PalmaGodoy: No esta de mas recordar que....


----------



## PalmaGodoy (Mar 15, 2010)

no entiendoo?¿ q e exoo mall?¿?¿ siempre ago algo mal asi q no me extrañaa...


----------



## tecnogirl (Mar 15, 2010)

Es un consejo para tu buena salud. Si no tienes experiencia en revision/reparacion de TVs andate con cuidado. En los circuitos de HV del TV hay no menos de 25kV.

Leete algunos algunos foros sobre "reparacion de TV" aqui en el Foro o Internet.
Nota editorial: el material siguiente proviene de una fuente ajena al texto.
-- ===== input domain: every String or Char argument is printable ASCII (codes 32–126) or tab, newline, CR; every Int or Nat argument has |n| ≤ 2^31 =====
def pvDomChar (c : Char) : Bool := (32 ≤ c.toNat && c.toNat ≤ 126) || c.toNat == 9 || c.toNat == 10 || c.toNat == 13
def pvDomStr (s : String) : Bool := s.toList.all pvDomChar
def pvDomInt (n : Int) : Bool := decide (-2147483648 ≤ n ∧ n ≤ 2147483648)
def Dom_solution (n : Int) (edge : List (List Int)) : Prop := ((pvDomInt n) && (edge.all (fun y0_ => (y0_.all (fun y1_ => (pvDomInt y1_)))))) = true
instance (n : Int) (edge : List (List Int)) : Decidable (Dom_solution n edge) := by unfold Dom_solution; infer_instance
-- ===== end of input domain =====

-- B replaces A's deque of level-lists (with set() dedup and visited flags) by a distance
-- array relaxed round by round, returning dist.count of the last distance: an alternative
-- algorithm of similar cost, proved to return the same count on the stated domain.

-- ===== PORT A =====
-- shared by both ports: both Pythons build the adjacency list with the identical loop
-- 'for a, b in edge: tree[a].append(b); tree[b].append(a)'.
-- A malformed row (length ≠ 2) raises ValueError in Python: outside Pre_, left unchanged here.
def addEdge (tree : List (List Int)) (e : List Int) : List (List Int) :=
  match e with
  | [a, b] =>
    let t1 := PySem.List.pySetD tree a (PySem.List.pyGetD tree a [] ++ [b])
    PySem.List.pySetD t1 b (PySem.List.pyGetD t1 b [] ++ [a])
  | _ => tree

def buildTree (n : Int) (edge : List (List Int)) : List (List Int) :=
  edge.foldl addEdge (List.replicate (n + 1).toNat [])

-- A's while loop; the deque holds at most one level at a time, carried as `start`.
-- fuel only makes the recursion structural: under Pre_ it is proved never to run out.
def solutionLoopA (tree : List (List Int)) (fuel : Nat) (visit : List Bool)
    (start : List Int) (answer : List (List Int)) : Int :=
  match fuel with
  | 0 => 0
  | f + 1 =>
    let visit2 := start.foldl (fun vs i => PySem.List.pySetD vs i false) visit
    let temp := start.foldl (fun acc j =>
        (PySem.List.pyGetD tree j []).foldl (fun acc2 node =>
          if PySem.List.pyGetD visit2 node false then acc2 ++ [node] else acc2) acc) []
    let temp2 : List Int := PySem.Set.ofList temp     -- temp = list(set(temp))
    if temp2.length = 0 then ((answer.getLastD []).length : Int)
    else solutionLoopA tree f visit2 temp2 (answer ++ [temp2])

def solution (n : Int) (edge : List (List Int)) : Int :=
  let tree := buildTree n edge
  let visit := List.replicate (n + 1).toNat true     -- visit[i] = [True], truthy ⇒ Bool true
  solutionLoopA tree (n.toNat + 2 * edge.length + 2) visit [1] [[1]]

-- ===== PORT B =====
-- B's while loop: one round stamps every unmarked neighbour of a distance-d vertex with d+1.
def solutionLoopB (N : Nat) (adj : List (List Int)) (fuel : Nat) (dist : List Int) (d : Int) : Int :=
  match fuel with
  | 0 => 0
  | f + 1 =>
    let nxt := (List.range N).foldl (fun (acc : List Int) (v : Nat) =>
        if PySem.List.pyGetD dist (v : Int) 0 = d then
          acc ++ (PySem.List.pyGetD adj (v : Int) []).filter
                   (fun w => PySem.List.pyGetD dist w 0 == -1)
        else acc) []
    if nxt.length = 0 then (dist.count d : Int)
    else solutionLoopB N adj f (nxt.foldl (fun ds w => PySem.List.pySetD ds w (d + 1)) dist) (d + 1)

def solution_alt (n : Int) (edge : List (List Int)) : Int :=
  let adj := buildTree n edge
  let dist := PySem.List.pySetD (List.replicate (n + 1).toNat (-1)) 1 0
  solutionLoopB (n + 1).toNat adj (n.toNat + 2) dist 0

-- ===== PRECONDITION & SPEC =====
-- Pre_ admits the inputs on which A returns normally (n >= 1, every row a pair of labels in
-- -(n+1)..n; outside that range A raises IndexError, on a non-pair row ValueError), except
-- inputs where two distinct labels share the same list slot modulo n+1: there Python's
-- negative-index wraparound makes A count one slot under two names (e.g. -1 and n), an
-- accidental artefact of list indexing excluded here (see claim cites).
def Pre_solution (n : Int) (edge : List (List Int)) : Prop :=
  1 ≤ n ∧ (∀ e ∈ edge, e.length = 2 ∧ ∀ x ∈ e, -(n + 1) ≤ x ∧ x ≤ n) ∧
  (∀ e ∈ edge, ∀ x ∈ e, ∀ e' ∈ edge, ∀ y ∈ e', x % (n + 1) = y % (n + 1) → x = y)
instance (n : Int) (edge : List (List Int)) : Decidable (Pre_solution n edge) := by
  unfold Pre_solution; infer_instance

def pvWitness_solution : Int × List (List Int) := (3, [[1, 2], [2, 3], [1, 3]])

def Spec_solution (n : Int) (edge : List (List Int)) (out : Int) : Prop := out = solution_alt n edge
instance (n : Int) (edge : List (List Int)) (out : Int) : Decidable (Spec_solution n edge out) := by
  unfold Spec_solution; infer_instance

-- ===== CLAIM (what is proved, stated in full; the proofs are below) =====
def Claim_equal_solution : Prop := ∀ (n : Int) (edge : List (List Int)),
  Dom_solution n edge → Pre_solution n edge → Spec_solution n edge (solution n edge)

-- ===== LEMMAS AND PROOFS =====

-- the slot a label occupies in a Python list of length n+1 (negative indices wrap)
def slotOf (n x : Int) : Nat := if x < 0 then (x + (n + 1)).toNat else x.toNat

theorem slot_lt (n x : Int) (hn : 1 ≤ n) (hlo : -(n + 1) ≤ x) (hhi : x ≤ n) :
    slotOf n x < (n + 1).toNat := by
  unfold slotOf; split_ifs <;> omega

theorem slot_one (n : Int) : slotOf n 1 = 1 := by
  unfold slotOf; split_ifs <;> omega

theorem emod_eq_slot (n x : Int) (hn : 1 ≤ n) (hlo : -(n + 1) ≤ x) (hhi : x ≤ n) :
    x % (n + 1) = ((slotOf n x : Nat) : Int) := by
  unfold slotOf
  split_ifs with h
  · have h2 : (x + (n + 1)) % (n + 1) = x % (n + 1) := by
      simpa using Int.add_mul_emod_self_left (a := x) (b := n + 1) (c := 1)
    rw [← h2, Int.emod_eq_of_lt (by omega) (by omega)]
    omega
  · rw [Int.emod_eq_of_lt (by omega) (by omega)]
    omega

theorem pyIdx_slot (n : Int) (L : Nat) (hL : L = (n + 1).toNat) (hn : 1 ≤ n)
    (i : Int) (hlo : -(n + 1) ≤ i) (hhi : i ≤ n) :
    PySem.List.pyIdx? L i = some (slotOf n i) := by
  unfold PySem.List.pyIdx? slotOf
  split_ifs <;> try (exfalso; omega)
  all_goals (first | rfl | (congr 1; omega))

theorem pyGetD_slot {α : Type} (n : Int) (xs : List α) (i : Int) (d : α) (hn : 1 ≤ n)
    (hlen : xs.length = (n + 1).toNat) (hlo : -(n + 1) ≤ i) (hhi : i ≤ n) :
    PySem.List.pyGetD xs i d = xs.getD (slotOf n i) d := by
  unfold PySem.List.pyGetD PySem.List.pyGet?
  rw [show PySem.List.pyIdx? xs.length i = some (slotOf n i) from
    pyIdx_slot n xs.length (by rw [hlen]) hn i hlo hhi]
  simp [List.getD_eq_getElem?_getD]

theorem pySetD_slot {α : Type} (n : Int) (xs : List α) (i : Int) (v : α) (hn : 1 ≤ n)
    (hlen : xs.length = (n + 1).toNat) (hlo : -(n + 1) ≤ i) (hhi : i ≤ n) :
    PySem.List.pySetD xs i v = xs.set (slotOf n i) v := by
  unfold PySem.List.pySetD PySem.List.pySet?
  rw [show PySem.List.pyIdx? xs.length i = some (slotOf n i) from
    pyIdx_slot n xs.length (by rw [hlen]) hn i hlo hhi]
  rfl

-- the invariant tying A's (visit flags, current frontier of labels) to B's distance array
def LoopInv (n : Int) (visit : List Bool) (dist : List Int) (F : List Int) (d : Int) : Prop :=
  visit.length = (n + 1).toNat ∧ dist.length = (n + 1).toNat ∧
  F.Nodup ∧ (∀ x ∈ F, -(n + 1) ≤ x ∧ x ≤ n) ∧
  (∀ x ∈ F, ∀ y ∈ F, slotOf n x = slotOf n y → x = y) ∧ 0 ≤ d ∧
  (∀ k : Nat, k < (n + 1).toNat →
     ((∃ x ∈ F, slotOf n x = k) ↔ dist.getD k 0 = d) ∧
      (visit.getD k false = true ↔ (dist.getD k 0 = -1 ∨ dist.getD k 0 = d)) ∧
      (dist.getD k 0 = -1 ∨ (0 ≤ dist.getD k 0 ∧ dist.getD k 0 ≤ d)))

theorem length_addEdge (t : List (List Int)) (e : List Int) : (addEdge t e).length = t.length := by
  rcases e with _ | ⟨a, _ | ⟨b, _ | ⟨c, r⟩⟩⟩ <;> simp [addEdge, PySem.List.length_pySetD]

theorem foldl_addEdge_length : ∀ (es : List (List Int)) (t : List (List Int)),
    (es.foldl addEdge t).length = t.length := by
  intro es
  induction es with
  | nil => intro t; rfl
  | cons e es ih => intro t; simp only [List.foldl_cons]; rw [ih, length_addEdge]

theorem length_buildTree (n : Int) (edge : List (List Int)) :
    (buildTree n edge).length = (n + 1).toNat := by
  unfold buildTree; rw [foldl_addEdge_length]; simp

theorem pyGetD_nil_sub {α : Type} (t : List (List α)) (i : Int) :
    ∀ w ∈ PySem.List.pyGetD t i [], ∃ l ∈ t, w ∈ l := by
  intro w hw
  unfold PySem.List.pyGetD at hw
  cases h : PySem.List.pyGet? t i with
  | none => rw [h] at hw; simp at hw
  | some l => rw [h] at hw; exact ⟨l, PySem.List.mem_of_pyGet?_eq_some t h, hw⟩

theorem mem_pySetD {α : Type} (t : List α) (i : Int) (v : α) :
    ∀ l ∈ PySem.List.pySetD t i v, l ∈ t ∨ l = v := by
  intro l hl
  unfold PySem.List.pySetD PySem.List.pySet? at hl
  cases h : PySem.List.pyIdx? t.length i with
  | none => rw [h] at hl; simp at hl; exact Or.inl hl
  | some k => rw [h] at hl; simp at hl; exact List.mem_or_eq_of_mem_set hl

theorem set_append_pres (P : Int → Prop) (t : List (List Int)) (i x : Int)
    (ht : ∀ l ∈ t, ∀ w ∈ l, P w) (hx : P x) :
    ∀ l ∈ PySem.List.pySetD t i (PySem.List.pyGetD t i [] ++ [x]), ∀ w ∈ l, P w := by
  intro l hl w hw
  rcases mem_pySetD _ _ _ l hl with h | h
  · exact ht l h w hw
  · subst h
    rcases List.mem_append.1 hw with h | h
    · obtain ⟨l', hl', hwl'⟩ := pyGetD_nil_sub t i w h
      exact ht l' hl' w hwl'
    · simp at h; subst h; exact hx

theorem addEdge_pres (P : Int → Prop) (t : List (List Int)) (e : List Int)
    (ht : ∀ l ∈ t, ∀ w ∈ l, P w) (he : ∀ x ∈ e, P x) :
    ∀ l ∈ addEdge t e, ∀ w ∈ l, P w := by
  rcases e with _ | ⟨a, _ | ⟨b, _ | ⟨c, r⟩⟩⟩
  · exact ht
  · exact ht
  · simp only [addEdge]
    exact set_append_pres P _ b a
      (set_append_pres P t a b ht (he b (by simp))) (he a (by simp))
  · exact ht

theorem buildTree_pres (n : Int) (edge : List (List Int)) (P : Int → Prop)
    (hedge : ∀ e ∈ edge, ∀ x ∈ e, P x) :
    ∀ l ∈ buildTree n edge, ∀ w ∈ l, P w := by
  unfold buildTree
  have main : ∀ (es : List (List Int)) (t : List (List Int)),
      (∀ e ∈ es, ∀ x ∈ e, P x) → (∀ l ∈ t, ∀ w ∈ l, P w) →
      ∀ l ∈ es.foldl addEdge t, ∀ w ∈ l, P w := by
    intro es
    induction es with
    | nil => intro t _ ht; exact ht
    | cons e es ih =>
      intro t hes ht
      simp only [List.foldl_cons]
      exact ih _ (fun e' he' => hes e' (List.mem_cons_of_mem _ he'))
        (addEdge_pres P t e ht (hes e List.mem_cons_self))
  apply main edge _ hedge
  intro l hl
  have := List.eq_of_mem_replicate hl
  subst this; intro w hw; simp at hw

theorem getD_pySetD_slot {α : Type} (n : Int) (xs : List α) (i : Int) (v : α) (hn : 1 ≤ n)
    (hlen : xs.length = (n + 1).toNat) (hlo : -(n + 1) ≤ i) (hhi : i ≤ n)
    (k : Nat) (hk : k < (n + 1).toNat) (dflt : α) :
    (PySem.List.pySetD xs i v).getD k dflt = if slotOf n i = k then v else xs.getD k dflt := by
  rw [pySetD_slot n xs i v hn hlen hlo hhi]
  rw [List.getD_eq_getElem _ _ (by simp; omega), List.getD_eq_getElem _ _ (by omega)]
  rw [List.getElem_set]

theorem length_foldl_pySetD {α : Type} (F : List Int) (v : α) :
    ∀ xs : List α, (F.foldl (fun ys i => PySem.List.pySetD ys i v) xs).length = xs.length := by
  induction F with
  | nil => intro xs; rfl
  | cons i F ih => intro xs; simp only [List.foldl_cons]; rw [ih, PySem.List.length_pySetD]

theorem getD_foldl_pySetD_slot {α : Type} (n : Int) (v : α) (hn : 1 ≤ n) :
    ∀ (F : List Int) (xs : List α), xs.length = (n + 1).toNat →
    (∀ i ∈ F, -(n + 1) ≤ i ∧ i ≤ n) →
    ∀ (k : Nat) (dflt : α), k < (n + 1).toNat →
    (F.foldl (fun ys i => PySem.List.pySetD ys i v) xs).getD k dflt
      = if (∃ i ∈ F, slotOf n i = k) then v else xs.getD k dflt := by
  intro F
  induction F with
  | nil => intro xs _ _ k dflt hk; simp
  | cons i F ih =>
    intro xs hlen hF k dflt hk
    simp only [List.foldl_cons]
    have hib := hF i List.mem_cons_self
    rw [ih _ (by rw [PySem.List.length_pySetD]; exact hlen)
      (fun j hj => hF j (List.mem_cons_of_mem _ hj)) k dflt hk]
    rw [getD_pySetD_slot n xs i v hn hlen hib.1 hib.2 k hk dflt]
    have hcons : (∃ j ∈ i :: F, slotOf n j = k) ↔ (slotOf n i = k ∨ ∃ j ∈ F, slotOf n j = k) := by
      constructor
      · rintro ⟨j, hj, hjs⟩
        rcases List.mem_cons.1 hj with rfl | hj
        · exact Or.inl hjs
        · exact Or.inr ⟨j, hj, hjs⟩
      · rintro (h | ⟨j, hj, hjs⟩)
        · exact ⟨i, List.mem_cons_self, h⟩
        · exact ⟨j, List.mem_cons_of_mem _ hj, hjs⟩
    simp only [hcons]
    by_cases h1 : ∃ j ∈ F, slotOf n j = k
    · simp [h1]
    · by_cases h2 : slotOf n i = k <;> simp [h1, h2]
Saludos


----------



## PalmaGodoy (Mar 15, 2010)

okk gracais tecnogirll lo tendree en cuentaa..espero q nunca me de un coskilleo de 25kV... con los de 230 me sobra jjaja


----------



## Estampida (Mar 15, 2010)

la cuestion es que primero eso es sintoma de que tu tv ya esta con la pantalla agotado, especificamente un color , y eso hace que tarde en encender la pantalla, aun teniendo sonido, lo que te aconsejo es que vayas ahorrando para tu LCD. Y si quieres arregrarlo tendras que limpiar los catodos y asi


----------



## elbrujo (Mar 15, 2010)

Estampida dijo:


> la cuestion es que primero eso es sintoma de que tu tv ya esta con la pantalla agotado, especificamente un color , y eso hace que tarde en encender la pantalla, aun teniendo sonido, lo que te aconsejo es que vayas ahorrando para tu LCD. Y si quieres arregrarlo tendras que limpiar los catodos y asi



De donde sacas que por esa falla es el tubo agotado? si estuviera agotado o con sintomas lo que hace estar fuera de foco, y nada que ver que no tenga deflexion como describe el colega.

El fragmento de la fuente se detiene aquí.